Les accueils de loisirs en milieu rural face à la nouvelle donne territoriale
Passage sous compétence intercommunale, glissement du conventionnement vers la contractualisation, évolution des aides aux activités périscolaires et extrascolaires... Les accueils de loisirs font face à de nombreux changements, sources de difficultés en particulier en territoire rural. Une étude fait le point.
Familles rurales et la Caisse centrale de la mutualité sociale agricole (CCMSA) ont récemment publié une étude très détaillée sur les accueils de loisirs sans hébergement (ALSH) en milieu rural. Réalisée par le cabinet Eexiste, cette étude s'appuie sur une enquête auprès de responsables de structures - 392 réponses ont été exploitées -, de la visite de 13 centres dans trois départements - l'Ardèche, les Ardennes et le Morbihan - et d'entretiens.
Sur cette base, les auteurs mettent en avant l'"extrême diversité" de ces centres, qui accueillent entre sept et 600 enfants, de 30 à 250 jours par an, avec des budgets qui oscillent entre 28.000 euros et 1,5 million d'euros.
Des spécificités liées au territoire rural se dégagent : on a souvent affaire à des "centres de petite taille", qui s'appuient sur une "mixité des âges", la "proximité avec la nature" ou encore l'"intergénération". Les ALSH ruraux rayonnent en moyenne sur huit communes, font appel pour la plupart (87%) à des bénévoles et accueillent fréquemment (73%) des enfants en situation de handicap. Les accueils de loisirs ayant participé à l'étude son majoritairement portés par des associations ou des fédérations associatives (82%) - dont Familles rurales -, mais aussi par des collectivités (17%). 87% des répondants appliquent des tarifs différenciés en fonction des quotients familiaux.

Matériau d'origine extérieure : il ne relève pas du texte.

-- pv_equiv track=rewrite | github.com/SEGD940531/MNA_PSAC | 4.2/P2/source/converter_core.py | parse_int_strict
-- ===== SOURCE A (Python) =====
-- from typing import Optional
--
-- def parse_int_strict(text: str) -> Optional[int]:
--     """
--     Parse an integer from a string strictly.
--     Returns None if invalid.
--
--     Notes:
--     - Accepts leading/trailing spaces.
--     - Accepts optional '+' or '-' sign.
--     - Rejects floats/scientific notation and empty strings.
--     """
--     raw = text.strip()
--     if raw == "":
--         return None
--
--     sign = 1
--     if raw[0] in ("+", "-"):
--         if raw[0] == "-":
--             sign = -1
--         raw = raw[1:]
--
--     if raw == "":
--         return None
--
--     # Validate all characters are digits (basic algorithm constraint)
--     for ch in raw:
--         if ch < "0" or ch > "9":
--             return None
--
--     value = 0
--     for ch in raw:
--         digit = ord(ch) - ord("0")
--         value = value * 10 + digit
--
--     return sign * value
-- ===== SOURCE B (Python) =====
-- def parse_int_strict(text):
--     raw = text.strip()
--     if raw[:1] in ("+", "-"):
--         sign, digits = (-1 if raw[0] == "-" else 1), raw[1:]
--     else:
--         sign, digits = 1, raw
--     if not digits:
--         return None
--     value, place = 0, 1
--     for ch in reversed(digits):
--         if ch < "0" or ch > "9":
--             return None
--         value += (ord(ch) - 48) * place
--         place *= 10
--     return sign * value
-- ===== Notes on version B (the rewrite author's own statement) =====
-- stated objective: alternative
-- what changed: A validates the digits in one scan and then accumulates left-to-right with a separate Horner loop; B fuses validation and accumulation into a single right-to-left pass that adds digit*place while multiplying the place value by 10.
import Mathlib
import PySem

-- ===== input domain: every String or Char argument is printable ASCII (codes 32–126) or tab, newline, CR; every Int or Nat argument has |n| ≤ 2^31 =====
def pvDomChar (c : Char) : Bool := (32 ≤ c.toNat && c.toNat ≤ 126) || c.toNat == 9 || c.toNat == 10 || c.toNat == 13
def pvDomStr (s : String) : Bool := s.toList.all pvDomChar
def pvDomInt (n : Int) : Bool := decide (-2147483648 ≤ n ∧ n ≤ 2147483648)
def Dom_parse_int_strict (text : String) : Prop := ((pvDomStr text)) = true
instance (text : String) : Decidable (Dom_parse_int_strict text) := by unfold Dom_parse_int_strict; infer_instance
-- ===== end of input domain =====

-- B replaces A's two passes (validation scan + Horner loop) with one fused right-to-left
-- digit*place accumulation pass — an alternative decomposition, same O(n) cost.


-- ===== PORT A =====
-- strip, empty check, sign extraction, a validation scan (early return = List.any), then a
-- left-to-right Horner accumulation — step for step A's code.
def parse_int_strict (text : String) : Option Int :=
  let raw := PySem.Chars.strip text.toList
  if raw = [] then none
  else
    let h := raw.headD ' '
    let (sign, raw2) : Int × List Char :=
      if h = '+' ∨ h = '-' then ((if h = '-' then -1 else 1), raw.tail) else (1, raw)
    if raw2 = [] then none
    else if raw2.any (fun ch => decide (ch < '0') || decide ('9' < ch)) then none
    else some (sign * raw2.foldl (fun v ch => v * 10 + ((ch.toNat : Int) - 48)) 0)

-- ===== PORT B =====
-- B-side helper: the single fused right-to-left pass (validate + place-value accumulate).
def pvScanRev : List Char → Int → Int → Option Int
  | [], value, _ => some value
  | ch :: rest, value, place =>
    if ch < '0' ∨ '9' < ch then none
    else pvScanRev rest (value + ((ch.toNat : Int) - 48) * place) (place * 10)

-- strip, sign split, then ONE pass over the digits from the right, multiplying by the place value.
def parse_int_strict_alt (text : String) : Option Int :=
  let raw := PySem.Chars.strip text.toList
  let (sign, digits) : Int × List Char :=
    match raw with
    | c :: rest => if c = '+' ∨ c = '-' then ((if c = '-' then -1 else 1), rest) else (1, raw)
    | [] => (1, raw)
  if digits = [] then none
  else (pvScanRev digits.reverse 0 1).map (fun v => sign * v)

-- ===== PRECONDITION & SPEC =====
def Spec_parse_int_strict (text : String) (out : Option Int) : Prop := out = parse_int_strict_alt text
instance (text : String) (out : Option Int) : Decidable (Spec_parse_int_strict text out) := by unfold Spec_parse_int_strict; infer_instance

-- ===== CLAIM (what is proved, stated in full; the proofs are below) =====
def Claim_equal_parse_int_strict : Prop := ∀ (text : String), Dom_parse_int_strict text → Spec_parse_int_strict text (parse_int_strict text)

-- ===== LEMMAS AND PROOFS =====

-- value of a digit list read least-significant-first (what B's right-to-left pass accumulates)
def pvRevVal : List Char → Int
  | [] => 0
  | c :: rest => ((c.toNat : Int) - 48) + 10 * pvRevVal rest

theorem pvScanRev_none_iff (rs : List Char) (v p : Int) :
    pvScanRev rs v p = none ↔ rs.any (fun ch => decide (ch < '0') || decide ('9' < ch)) = true := by
  induction rs generalizing v p with
  | nil => simp [pvScanRev]
  | cons c rest ih =>
    simp only [pvScanRev, List.any_cons]
    by_cases h : c < '0' ∨ '9' < c
    · simp [h]
    · push Not at h
      simp [ih, not_lt.mpr h.1, not_lt.mpr h.2]

theorem pvScanRev_good (rs : List Char) (v p : Int)
    (h : rs.any (fun ch => decide (ch < '0') || decide ('9' < ch)) = false) :
    pvScanRev rs v p = some (v + p * pvRevVal rs) := by
  induction rs generalizing v p with
  | nil => simp [pvScanRev, pvRevVal]
  | cons c rest ih =>
    simp only [List.any_cons, Bool.or_eq_false_iff, decide_eq_false_iff_not, not_lt] at h
    obtain ⟨⟨h1, h2⟩, h3⟩ := h
    have hcond : ¬ (c < '0' ∨ '9' < c) := by push Not; exact ⟨h1, h2⟩
    rw [pvScanRev, if_neg hcond, ih _ _ (by simpa using h3), pvRevVal]
    congr 1
    ring

theorem pvRevVal_reverse (ds : List Char) :
    pvRevVal ds.reverse = ds.foldl (fun v ch => v * 10 + ((ch.toNat : Int) - 48)) 0 := by
  induction ds using List.reverseRecOn with
  | nil => simp [pvRevVal]
  | append_singleton xs c ih =>
    rw [List.reverse_append, List.reverse_singleton, List.singleton_append, pvRevVal,
      List.foldl_append, ih]
    simp
    ring

-- ===== VERDICT (by name: the statement is the Claim_ definition above) =====
theorem parse_int_strict_spec : Claim_equal_parse_int_strict := by
  intro text _
  unfold Spec_parse_int_strict parse_int_strict parse_int_strict_alt
  cases hraw : PySem.Chars.strip text.toList with
  | nil => simp
  | cons c rest =>
    simp only [List.headD_cons, List.tail_cons, reduceCtorEq, if_false]
    by_cases hsign : c = '+' ∨ c = '-'
    · simp only [hsign, if_true]
      cases hrest : rest with
      | nil => simp
      | cons d rs =>
        simp only [reduceCtorEq, if_false]
        by_cases hbad : (d :: rs).any (fun ch => decide (ch < '0') || decide ('9' < ch)) = true
        · rw [if_pos hbad]
          have : pvScanRev (d :: rs).reverse 0 1 = none := by
            rw [pvScanRev_none_iff, List.any_reverse]; exact hbad
          rw [this]; rfl
        · rw [if_neg hbad]
          rw [pvScanRev_good _ _ _ (by rw [List.any_reverse]; exact Bool.eq_false_iff.mpr hbad), pvRevVal_reverse]
          simp
    · simp only [hsign, if_false]
      by_cases hbad : (c :: rest).any (fun ch => decide (ch < '0') || decide ('9' < ch)) = true
      · rw [if_pos hbad]
        have : pvScanRev (c :: rest).reverse 0 1 = none := by
          rw [pvScanRev_none_iff, List.any_reverse]; exact hbad
        rw [this]; rfl
      · rw [if_neg hbad]
        rw [pvScanRev_good _ _ _ (by rw [List.any_reverse]; exact Bool.eq_false_iff.mpr hbad), pvRevVal_reverse]
        simp
-- inserting the key `none` never changes keyForPos
theorem keyForPos_insert_none (ibk : PySem.Dict (Option String) Nat) (v i : Nat) :
    keyForPos (ibk.insert none v) i = keyForPos ibk i := by
  unfold keyForPos
  rw [PySem.Dict.items_insert]
  by_cases hc : ibk.contains none = true
  · rw [if_pos hc]
    have : ∀ (l : List (Option String × Nat)),
        (l.map (fun p => if p.1 == none then (none, v) else p)).find?
            (fun p => p.1.isSome && p.2 == i)
          = l.find? (fun p => p.1.isSome && p.2 == i) := by
      intro l
      induction l with
      | nil => rfl
      | cons p t ih =>
          obtain ⟨pk, pv⟩ := p
          cases pk with
          | none =>
              rw [List.map_cons, List.find?_cons_of_neg (by simp),
                List.find?_cons_of_neg (by simp), ih]
          | some s =>
              rw [List.map_cons]
              by_cases hi : (pv == i) = true
              · rw [List.find?_cons_of_pos (by simp [hi]), List.find?_cons_of_pos (by simp [hi])]
                simp
              · rw [List.find?_cons_of_neg (by simp [hi]), List.find?_cons_of_neg (by simp [hi]), ih]
    rw [this]
  · rw [if_neg hc, List.find?_append]
    have h1 : ([((none : Option String), v)].find? (fun p => p.1.isSome && p.2 == i)) = none := by
      simp [List.find?]
    rw [h1, Option.or_none]

-- inserting a fresh named key at a fresh position: old positions unchanged
theorem keyForPos_insert_fresh_lt (ibk : PySem.Dict (Option String) Nat) (k : String) (v i : Nat)
    (hc : ibk.contains (some k) = false) (hne : i ≠ v) :
    keyForPos (ibk.insert (some k) v) i = keyForPos ibk i := by
  unfold keyForPos
  rw [PySem.Dict.items_insert_of_not_contains _ _ hc, List.find?_append]
  have h1 : ([((some k : Option String), v)].find? (fun p => p.1.isSome && p.2 == i)) = none := by
    have : (v == i) = false := by simp; omega
    simp [List.find?, this]
  rw [h1, Option.or_none]

theorem keyForPos_insert_fresh_self (ibk : PySem.Dict (Option String) Nat) (k : String) (v : Nat)
    (hc : ibk.contains (some k) = false)
    (hbound : ∀ s i, ibk.get? (some s) = some i → i < v) (hnd : ibk.keys.Nodup) :
    keyForPos (ibk.insert (some k) v) v = some k := by
  unfold keyForPos
  rw [PySem.Dict.items_insert_of_not_contains _ _ hc, List.find?_append]
  have hnone : ibk.items.find? (fun p => p.1.isSome && p.2 == v) = none := by
    rw [List.find?_eq_none]
    intro p hp
    obtain ⟨pk, pv⟩ := p
    cases pk with
    | none => simp
    | some s =>
        have := hbound s pv (PySem.Dict.get?_of_mem_items _ hp hnd)
        simp [Nat.ne_of_lt this]
  rw [hnone, Option.none_or]
  simp [List.find?]

theorem length_bodyReplGo (inc : List (List (String × String)))
    (ibk : PySem.Dict (Option String) Nat) (i : Nat) (m : List (List (String × String))) :
    (bodyReplGo inc ibk i m).length = m.length := by
  induction m generalizing i with
  | nil => rfl
  | cons e rest ih => simp [bodyReplGo, ih]

theorem getElem_bodyReplGo (inc : List (List (String × String)))
    (ibk : PySem.Dict (Option String) Nat) (i : Nat) (m : List (List (String × String)))
    (j : Nat) (h : j < m.length) :
    (bodyReplGo inc ibk i m)[j]'(by rw [length_bodyReplGo]; exact h) =
      resolve inc (keyForPos ibk (i + j)) (m[j]'h) := by
  induction m generalizing i j with
  | nil => simp at h
  | cons e rest ih =>
      cases j with
      | zero => simp [bodyReplGo]
      | succ j' =>
          have h' : j' < rest.length := by simpa using h
          have := ih (i + 1) j' h'
          simp only [bodyReplGo, List.getElem_cons_succ]
          rw [this]
          have : i + 1 + j' = i + (j' + 1) := by omega
          rw [this]

theorem lastIncoming_nil (k : String) : lastIncoming [] k = none := rfl

theorem bodyRepl_nil (m : List (List (String × String))) (ibk : PySem.Dict (Option String) Nat) :
    bodyRepl [] m ibk = m := by
  unfold bodyRepl
  apply List.ext_getElem (by rw [length_bodyReplGo])
  intro j h1 h2
  rw [getElem_bodyReplGo [] ibk 0 m j h2]
  cases keyForPos ibk (0 + j) with
  | none => rw [resolve_none]
  | some k => rw [resolve_some, lastIncoming_nil]; rfl

theorem set_add_contains (s : PySem.Set String) (k k' : String) :
    PySem.Set.contains (PySem.Set.add s k) k' = (k' == k || PySem.Set.contains s k') := by
  rw [Bool.eq_iff_iff, PySem.Set.contains_iff, PySem.Set.mem_add, Bool.or_eq_true, beq_iff_eq,
    PySem.Set.contains_iff]
  tauto

-- positions outside the domain of keyForPos: changing the head of the incoming list is invisible
theorem bodyRepl_cons_inc (e : List (String × String)) (rest m : List (List (String × String)))
    (ibk : PySem.Dict (Option String) Nat)
    (h : ∀ j k', keyForPos ibk j = some k' → pyEntryKey e ≠ some k') :
    bodyRepl (e :: rest) m ibk = bodyRepl rest m ibk := by
  unfold bodyRepl
  apply List.ext_getElem (by rw [length_bodyReplGo, length_bodyReplGo])
  intro j h1 h2
  rw [length_bodyReplGo] at h1
  rw [getElem_bodyReplGo _ _ _ _ _ h1, getElem_bodyReplGo _ _ _ _ _ h1]
  cases hkp : keyForPos ibk (0 + j) with
  | none => rw [resolve_none, resolve_none]
  | some k' =>
      rw [resolve_some, resolve_some, lastIncoming_cons_of_ne e rest k' (h (0 + j) k' hkp)]

-- appending a keyless entry (index_by_key gains `none ↦ |m|`)
theorem bodyRepl_append_none (inc m : List (List (String × String)))
    (ibk : PySem.Dict (Option String) Nat) (e : List (String × String))
    (hnd : ibk.keys.Nodup) (hbound : ∀ s i, ibk.get? (some s) = some i → i < m.length) :
    bodyRepl inc (m ++ [e]) (ibk.insert none m.length) = bodyRepl inc m ibk ++ [e] := by
  unfold bodyRepl
  apply List.ext_getElem (by simp [length_bodyReplGo])
  intro j h1 h2
  rw [length_bodyReplGo] at h1
  simp only [List.length_append, List.length_singleton] at h1
  rw [getElem_bodyReplGo _ _ _ _ _ (by simpa using h1)]
  rw [keyForPos_insert_none]
  rcases Nat.lt_or_ge j m.length with hj | hj
  · have hget : (m ++ [e])[j]'(by simp; omega) = m[j]'hj := List.getElem_append_left hj
    have hr : (bodyReplGo inc ibk 0 m ++ [e])[j]'h2
        = (bodyReplGo inc ibk 0 m)[j]'(by rw [length_bodyReplGo]; exact hj) :=
      List.getElem_append_left (by rw [length_bodyReplGo]; exact hj)
    rw [hr, getElem_bodyReplGo _ _ _ _ _ hj, hget]
  · have hjm : j = m.length := by omega
    subst hjm
    have hkp : keyForPos ibk (0 + m.length) = none := by
      cases hq : keyForPos ibk (0 + m.length) with
      | none => rfl
      | some s =>
          have := hbound s _ (keyForPos_some ibk _ s hnd hq)
          omega
    rw [hkp, resolve_none]
    have hget : (m ++ [e])[m.length]'(by simp) = e := by
      simp
    have hr : (bodyReplGo inc ibk 0 m ++ [e])[m.length]'h2 = e := by
      rw [List.getElem_append_right (by rw [length_bodyReplGo])]
      simp [length_bodyReplGo]
    rw [hget, hr]

-- appending an entry under a fresh named key (index_by_key gains `some k ↦ |m|`)
theorem bodyRepl_append_named (inc m : List (List (String × String)))
    (ibk : PySem.Dict (Option String) Nat) (e : List (String × String)) (k : String)
    (hc : ibk.contains (some k) = false)
    (hnd : ibk.keys.Nodup) (hbound : ∀ s i, ibk.get? (some s) = some i → i < m.length) :
    bodyRepl inc (m ++ [e]) (ibk.insert (some k) m.length)
      = bodyRepl inc m ibk ++ [(lastIncoming inc k).getD e] := by
  unfold bodyRepl
  apply List.ext_getElem (by simp [length_bodyReplGo])
  intro j h1 h2
  rw [length_bodyReplGo] at h1
  simp only [List.length_append, List.length_singleton] at h1
  rw [getElem_bodyReplGo _ _ _ _ _ (by simpa using h1)]
  rcases Nat.lt_or_ge j m.length with hj | hj
  · rw [keyForPos_insert_fresh_lt _ _ _ _ hc (by omega)]
    have hget : (m ++ [e])[j]'(by simp; omega) = m[j]'hj := List.getElem_append_left hj
    have hr : (bodyReplGo inc ibk 0 m ++ [(lastIncoming inc k).getD e])[j]'h2
        = (bodyReplGo inc ibk 0 m)[j]'(by rw [length_bodyReplGo]; exact hj) :=
      List.getElem_append_left (by rw [length_bodyReplGo]; exact hj)
    rw [hr, getElem_bodyReplGo _ _ _ _ _ hj, hget]
  · have hjm : j = m.length := by omega
    subst hjm
    have hkp : keyForPos (ibk.insert (some k) m.length) (0 + m.length) = some k := by
      rw [Nat.zero_add]
      exact keyForPos_insert_fresh_self ibk k m.length hc hbound hnd
    rw [hkp, resolve_some]
    have hget : (m ++ [e])[m.length]'(by simp) = e := by simp
    have hr : (bodyReplGo inc ibk 0 m ++ [(lastIncoming inc k).getD e])[m.length]'h2
        = (lastIncoming inc k).getD e := by
      rw [List.getElem_append_right (by rw [length_bodyReplGo])]
      simp [length_bodyReplGo]
    rw [hget, hr]

-- an in-place replacement at the position of key k = consuming the head of the incoming list
theorem bodyRepl_set (e : List (String × String)) (rest m : List (List (String × String)))
    (ibk : PySem.Dict (Option String) Nat) (k : String) (pos : Nat)
    (hk : pyEntryKey e = some k) (hnd : ibk.keys.Nodup)
    (hinj : ∀ s s' i', ibk.get? (some s) = some i' → ibk.get? (some s') = some i' → s = s')
    (hpos : ibk.get? (some k) = some pos) (hlt : pos < m.length) :
    bodyRepl (e :: rest) m ibk = bodyRepl rest (m.set pos e) ibk := by
  unfold bodyRepl
  apply List.ext_getElem (by simp [length_bodyReplGo])
  intro j h1 h2
  rw [length_bodyReplGo] at h1
  rw [getElem_bodyReplGo _ _ _ _ _ h1, getElem_bodyReplGo _ _ _ _ _ (by simpa using h1)]
  by_cases hjp : j = pos
  · subst hjp
    have hkp : keyForPos ibk (0 + j) = some k := by
      rw [Nat.zero_add]
      exact keyForPos_of_get? ibk j k hnd hinj hpos
    rw [hkp, resolve_some, resolve_some]
    have hset : (m.set j e)[j]'(by simpa using h1) = e := List.getElem_set_self _
    rw [hset, lastIncoming_cons_self_getD e rest k hk]
  · cases hkp : keyForPos ibk (0 + j) with
    | none =>
        rw [resolve_none, resolve_none, List.getElem_set_ne (by omega)]
    | some k' =>
        have hne : k' ≠ k := by
          intro hq
          subst hq
          have h3 := keyForPos_some ibk (0 + j) k' hnd hkp
          rw [h3] at hpos
          have h4 := Option.some.inj hpos
          omega
        rw [resolve_some, resolve_some,
          lastIncoming_cons_of_ne e rest k' (by rw [hk]; exact fun hq => hne (Option.some.inj hq).symm),
          List.getElem_set_ne (by omega)]

-- unfolding lemmas for tailRepl
theorem tailRepl_cons_none (e : List (String × String)) (rest : List (List (String × String)))
    (dom : String → Bool) (hk : pyEntryKey e = none) :
    tailRepl (e :: rest) dom = e :: tailRepl rest dom := by
  simp only [tailRepl, hk]

theorem tailRepl_cons_mem (e : List (String × String)) (rest : List (List (String × String)))
    (dom : String → Bool) (k : String) (hk : pyEntryKey e = some k) (hd : dom k = true) :
    tailRepl (e :: rest) dom = tailRepl rest dom := by
  simp only [tailRepl, hk, hd, if_true]

theorem tailRepl_cons_fresh (e : List (String × String)) (rest : List (List (String × String)))
    (dom : String → Bool) (k : String) (hk : pyEntryKey e = some k) (hd : dom k = false) :
    tailRepl (e :: rest) dom
      = (lastIncoming (e :: rest) k).getD e :: tailRepl rest (fun k' => k' == k || dom k') := by
  simp only [tailRepl, hk, hd]
  rfl

theorem set_contains_true_mem (s : PySem.Set String) (x : String)
    (h : PySem.Set.contains s x = true) : x ∈ s := (PySem.Set.contains_iff s x).mp h

-- InvA maintenance
theorem invA_insert_none (m : List (List (String × String)))
    (ibk : PySem.Dict (Option String) Nat) (e : List (String × String)) (h : InvA m ibk) :
    InvA (m ++ [e]) (ibk.insert none m.length) := by
  obtain ⟨hnd, hbound, hinj⟩ := h
  have hget : ∀ s, (ibk.insert none m.length).get? (some s) = ibk.get? (some s) := by
    intro s
    exact PySem.Dict.get?_insert_of_ne _ _ (by simp)
  refine ⟨PySem.Dict.nodup_keys_insert _ _ _ hnd, ?_, ?_⟩
  · intro s i hi
    rw [hget] at hi
    have := hbound s i hi
    simp only [List.length_append, List.length_singleton]
    omega
  · intro s s' i hs hs'
    rw [hget] at hs hs'
    exact hinj s s' i hs hs'

theorem invA_insert_named (m : List (List (String × String)))
    (ibk : PySem.Dict (Option String) Nat) (e : List (String × String)) (k : String)
    (hc : ibk.contains (some k) = false) (h : InvA m ibk) :
    InvA (m ++ [e]) (ibk.insert (some k) m.length) := by
  obtain ⟨hnd, hbound, hinj⟩ := h
  have hget : ∀ s, (ibk.insert (some k) m.length).get? (some s)
      = if s = k then some m.length else ibk.get? (some s) := by
    intro s
    by_cases hs : s = k
    · subst hs
      rw [if_pos rfl, PySem.Dict.get?_insert_self]
    · rw [if_neg hs]
      exact PySem.Dict.get?_insert_of_ne _ _ (by simp [hs])
  refine ⟨PySem.Dict.nodup_keys_insert _ _ _ hnd, ?_, ?_⟩
  · intro s i hi
    rw [hget] at hi
    simp only [List.length_append, List.length_singleton]
    by_cases hs : s = k
    · rw [if_pos hs] at hi
      have := Option.some.inj hi
      omega
    · rw [if_neg hs] at hi
      have := hbound s i hi
      omega
  · intro s s' i hs hs'
    rw [hget] at hs hs'
    by_cases h1 : s = k <;> by_cases h2 : s' = k
    · rw [h1, h2]
    · rw [if_pos h1] at hs
      rw [if_neg h2] at hs'
      have := hbound s' i hs'
      have := Option.some.inj hs
      omega
    · rw [if_neg h1] at hs
      rw [if_pos h2] at hs'
      have := hbound s i hs
      have := Option.some.inj hs'
      omega
    · rw [if_neg h1] at hs
      rw [if_neg h2] at hs'
      exact hinj s s' i hs hs'

theorem invA_set (m : List (List (String × String))) (ibk : PySem.Dict (Option String) Nat)
    (pos : Nat) (e : List (String × String)) (h : InvA m ibk) : InvA (m.set pos e) ibk := by
  obtain ⟨hnd, hbound, hinj⟩ := h
  exact ⟨hnd, fun s i hi => by rw [List.length_set]; exact hbound s i hi, hinj⟩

Rationalisation des offres d'accueil à l'échelle intercommunale
Ces accueils sont "conformes à la réglementation malgré les contraintes". L'étude recense un certain nombre de défis liés aux évolutions du contexte administratif. "Historiquement à portée communale", les ALSH ont désormais "de plus en plus souvent des interlocuteurs intercommunaux" : 64% d'entre eux sont désormais sous la compétence d'établissements de coopération intercommunale, avec pour beaucoup des changements d'EPCI en 2017.
Nombre d'intercommunalités ont opté pour des stratégies de rationalisation des offres d'accueil, ce qui peut se traduire par une perte de proximité et d'attractivité pour les communes qui perdent leur centre. Pour d'autres communes, la "nouvelle carte territoriale" est plutôt une chance, puisque leurs accueils sont destinés à accueillir les enfants d'autres communes et donc à être consolidés. Autre cas de figure : la mise en place de fonctionnements en réseau entre plusieurs centres à l'échelle intercommunale.
La contractualisation pousse les ALSH à "promettre beaucoup à moyens très réduits"
Par ailleurs, les centres de loisirs doivent faire face à une autre tendance lourde : le passage d'une logique de conventionnement à une logique de contractualisation. "Encore marginales il y a une dizaine d’années", les délégations de service public concernent 16% des ALSH associatifs de l'étude. Revers de la médaille selon les auteurs : la contractualisation "pousse souvent les acteurs à promettre beaucoup à moyens très réduits, dans l’espoir de maintenir des contrats avec la collectivité, parfois au détriment de la qualité d’exercice ou d’accueil pour les enfants". Si certains opérateurs "refusent" de se plier à ce nouveau cadre, d'autres "y voient une opportunité de se développer en mutualisant des modalités de gestion, d’intervention et des ressources financières et humaines".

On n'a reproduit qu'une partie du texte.